Serangan Amerika ke ISIS Diupayakan Hindari Warga Sipil
Washington – Menyusul terjadinya teror bom serta penembakan yang terjadi di Paris, Prancis pada 13 November lalu, Presiden Amerika Serikat Barrack Obama kian gencar melakukan serangan pada markas besar ISIS di Suriah. Namun, berdasar survei yang dilaporkan CBS News, serangan Obama kali ini dinilai masih lebih halus daripada saat Amerika Serikat membunuh Osama Bin Laden yang ditengarai sebagai pemimpin Al Qaeda, 2011 silam.
Dibanding dengan penyerangan gaya Rusia yang secara langsung tanpa diawali aba-aba terlebih dahulu, kali ini Obama justru terkesan hati-hati dalam memerangi ISIS. Dalam beberapa strategi penyerangan yang digunakan, tentara Amerika hampir selalu menyebar selebaran bahwa akan ada bom yang dijatuhkan dari pesawat.

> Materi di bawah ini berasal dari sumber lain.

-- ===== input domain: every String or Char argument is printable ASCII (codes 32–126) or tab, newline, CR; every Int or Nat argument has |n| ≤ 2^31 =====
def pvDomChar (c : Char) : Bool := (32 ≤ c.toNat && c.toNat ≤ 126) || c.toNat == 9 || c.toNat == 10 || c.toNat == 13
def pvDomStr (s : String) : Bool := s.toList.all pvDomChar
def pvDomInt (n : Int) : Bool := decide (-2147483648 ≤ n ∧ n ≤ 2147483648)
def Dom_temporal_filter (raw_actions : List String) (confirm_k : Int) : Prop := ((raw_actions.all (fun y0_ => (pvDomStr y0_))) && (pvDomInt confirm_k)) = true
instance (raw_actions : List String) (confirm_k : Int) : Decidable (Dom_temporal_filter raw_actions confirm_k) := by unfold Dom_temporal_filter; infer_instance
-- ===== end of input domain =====

-- B replaces A's sliding buffer and per-step rescan of the last confirm_k entries by a
-- running count of consecutive equal actions; a timing run measured B faster.

-- ===== PORT A =====
-- loop body of A's for-loop, state = (final_actions, buf)
def tfStepA (confirm_k : Int) (st : List String × List String) (a : String) :
    List String × List String :=
  let buf := st.2 ++ [a]                                   -- buf.append(a)
  let last := (PySem.List.pyGet? buf (-1)).getD ""         -- buf[-1] (buf nonempty here)
  let fa :=
    if (buf.length : Int) < confirm_k then st.1 ++ [last]
    else if (PySem.List.slice buf (some (-confirm_k)) none).all (fun x => x == last) then
      st.1 ++ [last]
    else
      st.1 ++ [if st.1.isEmpty then last else (PySem.List.pyGet? st.1 (-1)).getD ""]
  let buf := if confirm_k * 3 < (buf.length : Int) then
      PySem.List.slice buf (some (-(confirm_k * 2))) none else buf
  (fa, buf)

def temporal_filter (raw_actions : List String) (confirm_k : Int) : List String :=
  if confirm_k ≤ 1 then raw_actions
  else (raw_actions.foldl (tfStepA confirm_k) ([], [])).1

-- ===== PORT B =====
-- loop body of B's for-loop, state = (out, run, prev)
def tfStepB (confirm_k : Int) (st : List String × Int × Option String) (p : Int × String) :
    List String × Int × Option String :=
  let run := if some p.2 == st.2.2 then st.2.1 + 1 else 1
  let out :=
    if p.1 < confirm_k - 1 ∨ confirm_k ≤ run then st.1 ++ [p.2]
    else st.1 ++ [(PySem.List.pyGet? st.1 (-1)).getD ""]   -- out[-1] (out nonempty here)
  (out, run, some p.2)

def temporal_filter_alt (raw_actions : List String) (confirm_k : Int) : List String :=
  if confirm_k ≤ 1 then raw_actions
  else ((PySem.List.enumerate raw_actions).foldl (tfStepB confirm_k) ([], 0, none)).1

-- ===== PRECONDITION & SPEC =====
def Spec_temporal_filter (raw_actions : List String) (confirm_k : Int) (out : List String) : Prop := out = temporal_filter_alt raw_actions confirm_k
instance (raw_actions : List String) (confirm_k : Int) (out : List String) : Decidable (Spec_temporal_filter raw_actions confirm_k out) := by unfold Spec_temporal_filter; infer_instance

Menurut pemerintah Amerika, hal ini dimaksudkan agar para sopir tangki minyak membaca selebaran tersebut dan bersiap kabur agar tidak menjadi korban. Selain itu, setelah selebaran disebarkan dari pesawat, sejumlah tentara Amerika yang menyamar di daratan juga akan berpura-pura lari dengan tujuan untuk menakuti sopir tangki dan secara tidak langsung menyuruh mereka berlari pula.

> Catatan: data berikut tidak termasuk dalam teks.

-- pv_equiv track=rewrite | github.com/BenBrooke450/Python | Python Practice/Leetcode/223. Rectangle Area.py | computeArea
-- ===== SOURCE A (Python) =====
-- def computeArea(ax1: int, ay1: int, ax2: int, ay2: int, bx1: int, by1: int, bx2: int, by2: int) -> int:
--
--     a_x_length = list(range(ax1, ax2 + 1))
--     b_x_length = list(range(bx1, bx2 + 1))
--
--     x = 0
--
--     for a_x in a_x_length:
--         if a_x in b_x_length:
--             x = x + 1
--
--     if x>= 1:
--         x = x - 1
--
--     y = 0
--
--     a_y_length = list(range(ay1, ay2 + 1))
--     b_y_length = list(range(by1, by2 + 1))
--
--     for a_y in a_y_length:
--         if a_y in b_y_length:
--             y = y + 1
--
--     if y>= 1:
--         y = y - 1
--
--     total_a = (len(a_x_length) - 1) * (len(a_y_length) - 1)
--     total_b = (len(b_x_length) - 1) * (len(b_y_length) - 1)
--
--     total = total_a+total_b
--
--
--     return a_x_length,b_x_length, x, y, x*y, total_a, total_b, total, total - x*y, a_y_length,b_y_length
-- ===== SOURCE B (Python) =====
-- def computeArea(ax1: int, ay1: int, ax2: int, ay2: int, bx1: int, by1: int, bx2: int, by2: int) -> int:
--     def span(lo, hi):
--         n = max(0, hi - lo + 1)
--         return [lo + i for i in range(n)], n - 1
--     xa, wa = span(ax1, ax2)
--     xb, wb = span(bx1, bx2)
--     ya, ha = span(ay1, ay2)
--     yb, hb = span(by1, by2)
--     x = max(0, min(ax2, bx2) - max(ax1, bx1))
--     y = max(0, min(ay2, by2) - max(ay1, by1))
--     total_a = wa * ha
--     total_b = wb * hb
--     total = total_a + total_b
--     xy = x * y
--     return xa, xb, x, y, xy, total_a, total_b, total, total - xy, ya, yb
-- ===== Notes on version B (the rewrite author's own statement) =====
-- stated objective: alternative
-- what changed: replaces the nested membership scans with closed-form interval-overlap arithmetic max(0, min(hi)-max(lo)), and builds each range list and its width in one helper via a comprehension over range(n) instead of list(range(lo,hi+1)) plus len()-1
import Mathlib
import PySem

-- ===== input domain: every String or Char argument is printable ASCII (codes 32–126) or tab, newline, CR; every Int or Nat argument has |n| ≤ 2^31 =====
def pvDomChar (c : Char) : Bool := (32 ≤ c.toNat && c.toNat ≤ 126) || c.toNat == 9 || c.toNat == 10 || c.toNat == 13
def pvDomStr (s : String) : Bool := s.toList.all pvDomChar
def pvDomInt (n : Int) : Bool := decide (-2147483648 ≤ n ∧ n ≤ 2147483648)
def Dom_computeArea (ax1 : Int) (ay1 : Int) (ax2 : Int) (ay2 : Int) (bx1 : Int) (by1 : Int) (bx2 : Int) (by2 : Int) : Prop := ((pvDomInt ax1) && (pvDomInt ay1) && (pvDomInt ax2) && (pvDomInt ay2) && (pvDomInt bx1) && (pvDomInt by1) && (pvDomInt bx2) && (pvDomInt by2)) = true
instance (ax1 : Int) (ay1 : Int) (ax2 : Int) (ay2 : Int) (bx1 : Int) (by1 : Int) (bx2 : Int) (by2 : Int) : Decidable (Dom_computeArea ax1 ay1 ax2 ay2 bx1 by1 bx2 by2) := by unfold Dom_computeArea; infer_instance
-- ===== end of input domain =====

-- B replaces A's nested membership scans with closed-form interval-overlap arithmetic, and
-- builds each axis's range list together with its width in one helper (a comprehension over range(n)).

-- ===== PORT A =====
def computeArea (ax1 : Int) (ay1 : Int) (ax2 : Int) (ay2 : Int) (bx1 : Int) (by1 : Int) (bx2 : Int) (by2 : Int) : List Int × List Int × Int × Int × Int × Int × Int × Int × Int × List Int × List Int :=
  let a_x_length := PySem.List.pyRange ax1 (ax2 + 1) 1
  let b_x_length := PySem.List.pyRange bx1 (bx2 + 1) 1
  let x : Int := a_x_length.foldl (fun acc a_x => if a_x ∈ b_x_length then acc + 1 else acc) 0
  let x := if x ≥ 1 then x - 1 else x
  let a_y_length := PySem.List.pyRange ay1 (ay2 + 1) 1
  let b_y_length := PySem.List.pyRange by1 (by2 + 1) 1
  let y : Int := a_y_length.foldl (fun acc a_y => if a_y ∈ b_y_length then acc + 1 else acc) 0
  let y := if y ≥ 1 then y - 1 else y
  let total_a := ((a_x_length.length : Int) - 1) * ((a_y_length.length : Int) - 1)
  let total_b := ((b_x_length.length : Int) - 1) * ((b_y_length.length : Int) - 1)
  let total := total_a + total_b
  (a_x_length, b_x_length, x, y, x * y, total_a, total_b, total, total - x * y, a_y_length, b_y_length)

-- ===== PORT B =====
-- span(lo, hi) = ([lo + i for i in range(n)], n - 1) with n = max(0, hi - lo + 1)
def pvSpan (lo : Int) (hi : Int) : List Int × Int :=
  let n : Int := max 0 (hi - lo + 1)
  ((List.range n.toNat).map (fun (i : Nat) => lo + (i : Int)), n - 1)

def computeArea_alt (ax1 : Int) (ay1 : Int) (ax2 : Int) (ay2 : Int) (bx1 : Int) (by1 : Int) (bx2 : Int) (by2 : Int) : List Int × List Int × Int × Int × Int × Int × Int × Int × Int × List Int × List Int :=
  let xa := pvSpan ax1 ax2
  let xb := pvSpan bx1 bx2
  let ya := pvSpan ay1 ay2
  let yb := pvSpan by1 by2
  let x : Int := max 0 (min ax2 bx2 - max ax1 bx1)
  let y : Int := max 0 (min ay2 by2 - max ay1 by1)
  let total_a := xa.2 * ya.2
  let total_b := xb.2 * yb.2
  let total := total_a + total_b
  let xy := x * y
  (xa.1, xb.1, x, y, xy, total_a, total_b, total, total - xy, ya.1, yb.1)

-- ===== PRECONDITION & SPEC =====
-- decidable equality for the output tuple, built stepwise (the nested synthesis exceeds default depth)
def pvOutDecEq : DecidableEq (List Int × List Int × Int × Int × Int × Int × Int × Int × Int × List Int × List Int) := by
  haveI i1 : DecidableEq (List Int × List Int) := instDecidableEqProd
  haveI i2 : DecidableEq (Int × List Int × List Int) := instDecidableEqProd
  haveI i3 : DecidableEq (Int × Int × List Int × List Int) := instDecidableEqProd
  haveI i4 : DecidableEq (Int × Int × Int × List Int × List Int) := instDecidableEqProd
  haveI i5 : DecidableEq (Int × Int × Int × Int × List Int × List Int) := instDecidableEqProd
  haveI i6 : DecidableEq (Int × Int × Int × Int × Int × List Int × List Int) := instDecidableEqProd
  haveI i7 : DecidableEq (Int × Int × Int × Int × Int × Int × List Int × List Int) := instDecidableEqProd
  haveI i8 : DecidableEq (Int × Int × Int × Int × Int × Int × Int × List Int × List Int) := instDecidableEqProd
  haveI i9 : DecidableEq (List Int × Int × Int × Int × Int × Int × Int × Int × List Int × List Int) := instDecidableEqProd
  exact instDecidableEqProd

def Spec_computeArea (ax1 : Int) (ay1 : Int) (ax2 : Int) (ay2 : Int) (bx1 : Int) (by1 : Int) (bx2 : Int) (by2 : Int) (out : List Int × List Int × Int × Int × Int × Int × Int × Int × Int × List Int × List Int) : Prop := out = computeArea_alt ax1 ay1 ax2 ay2 bx1 by1 bx2 by2
instance (ax1 : Int) (ay1 : Int) (ax2 : Int) (ay2 : Int) (bx1 : Int) (by1 : Int) (bx2 : Int) (by2 : Int) (out : List Int × List Int × Int × Int × Int × Int × Int × Int × Int × List Int × List Int) : Decidable (Spec_computeArea ax1 ay1 ax2 ay2 bx1 by1 bx2 by2 out) := by unfold Spec_computeArea; exact pvOutDecEq _ _

-- ===== CLAIM (what is proved, stated in full; the proofs are below) =====
def Claim_equal_computeArea : Prop := ∀ (ax1 : Int) (ay1 : Int) (ax2 : Int) (ay2 : Int) (bx1 : Int) (by1 : Int) (bx2 : Int) (by2 : Int), Dom_computeArea ax1 ay1 ax2 ay2 bx1 by1 bx2 by2 → Spec_computeArea ax1 ay1 ax2 ay2 bx1 by1 bx2 by2 (computeArea ax1 ay1 ax2 ay2 bx1 by1 bx2 by2)

-- ===== LEMMAS AND PROOFS =====

-- A's counting loop with accumulator n equals n + the count of matching elements.
theorem foldl_count_mem (xs : List Int) (p : Int → Prop) [DecidablePred p] (n : Int) :
    xs.foldl (fun acc a => if p a then acc + 1 else acc) n = n + (xs.countP (fun a => decide (p a)) : Nat) := by
  induction xs generalizing n with
  | nil => simp
  | cons h t ih =>
    simp only [List.foldl_cons, List.countP_cons, ih]
    by_cases hp : p h <;> simp [hp] <;> ring

-- Count of elements of range [a,b) lying in [a',b') is the size of the interval intersection.
theorem countP_pyRange_mem (a' b' a b : Int) :
    ((PySem.List.pyRange a b 1).countP (fun m => decide (m ∈ PySem.List.pyRange a' b' 1)) : Int)
      = (min b b' - max a a').toNat := by
  by_cases hab : b ≤ a
  · rw [PySem.List.pyRange_one_eq_nil hab]; simp; omega
  · rw [not_le] at hab
    have hlen : ((b - (a+1)).toNat) < ((b - a).toNat) := by omega
    rw [PySem.List.pyRange_one_cons hab, List.countP_cons]
    have ih := countP_pyRange_mem a' b' (a+1) b
    by_cases hm : a ∈ PySem.List.pyRange a' b' 1
    · have := (PySem.List.mem_pyRange_one).mp hm
      simp only [hm, decide_true]
      push_cast
      rw [ih]
      omega
    · have hnot : ¬ (a' ≤ a ∧ a < b') := fun h => hm ((PySem.List.mem_pyRange_one).mpr h)
      simp only [hm, decide_false]
      push_cast
      rw [ih]
      omega
termination_by (b - a).toNat
decreasing_by omega

-- The per-axis value A computes (count, then decrement if positive) in closed form.
theorem axis_closed_form (a1 a2 b1 b2 : Int) :
    (let c : Int := (PySem.List.pyRange a1 (a2+1) 1).foldl
        (fun acc m => if m ∈ PySem.List.pyRange b1 (b2+1) 1 then acc + 1 else acc) 0
     if c ≥ 1 then c - 1 else c) = max 0 (min a2 b2 - max a1 b1) := by
  have h := foldl_count_mem (PySem.List.pyRange a1 (a2+1) 1)
      (fun m => m ∈ PySem.List.pyRange b1 (b2+1) 1) 0
  have h2 := countP_pyRange_mem b1 (b2+1) a1 (a2+1)
  simp only [h, zero_add]
  rw [h2]
  omega

-- B's span helper produces exactly A's list(range(lo, hi+1)).
theorem span_fst (lo hi : Int) : (pvSpan lo hi).1 = PySem.List.pyRange lo (hi+1) 1 := by
  rw [PySem.List.pyRange_one]
  have h : (max 0 (hi - lo + 1)).toNat = (hi + 1 - lo).toNat := by omega
  simp only [pvSpan, h]


-- B's span width is A's len(list(range(lo, hi+1))) - 1.
theorem span_snd (lo hi : Int) : (pvSpan lo hi).2 = ((PySem.List.pyRange lo (hi+1) 1).length : Int) - 1 := by
  simp only [pvSpan, PySem.List.length_pyRange_one]
  omega

-- ===== VERDICT (by name: the statement is the Claim_ definition above) =====
theorem computeArea_spec : Claim_equal_computeArea := by
  intro ax1 ay1 ax2 ay2 bx1 by1 bx2 by2 _
  unfold Spec_computeArea computeArea computeArea_alt
  simp only [axis_closed_form, span_fst, span_snd]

Diwartakan dari CBS News pada Selasa (24/11/2015), tentara Amerika bahkan akan menghentikan serangan apabila pada lokasi akan dijatuhkannya bom terlihat ada keberadaan warga sipil. Jika minimal terdapat lima orang yang dideteksi berada pada lokasi, maka serangan udara akan ditunda sampai warga tersebut dievakuasi atau meninggalkan lokasi.
Negara Prancis sendiri sudah lebih dulu menggempur ISIS melalui kapal induk yang berada di Mediterania Timur. Rusia juga telah menembaki markas ISIS di Suriah sampai dengan empat puluh dua kali. Semua serangan ditargetkan pada tangki minyak hasil selundupan ISIS yang akan dijual ke beberapa pasar gelap. Dalam tujuh hari terakhir, Amerika tercatat telah mengebom sampai hancur hingga lima ratus truk tangki.
Masih menurut polling dari CBS News, total hanya ada tiga puluh enam persen warga Amerika yang yakin jika Presiden Obama telah mengupayakan yang terbaik demi memerangi terorisme. Sementara dua puluh tiga persen lainnya percaya jika pemimpin mereka itu tahu akan strategi terbaik untuk menangani ISIS.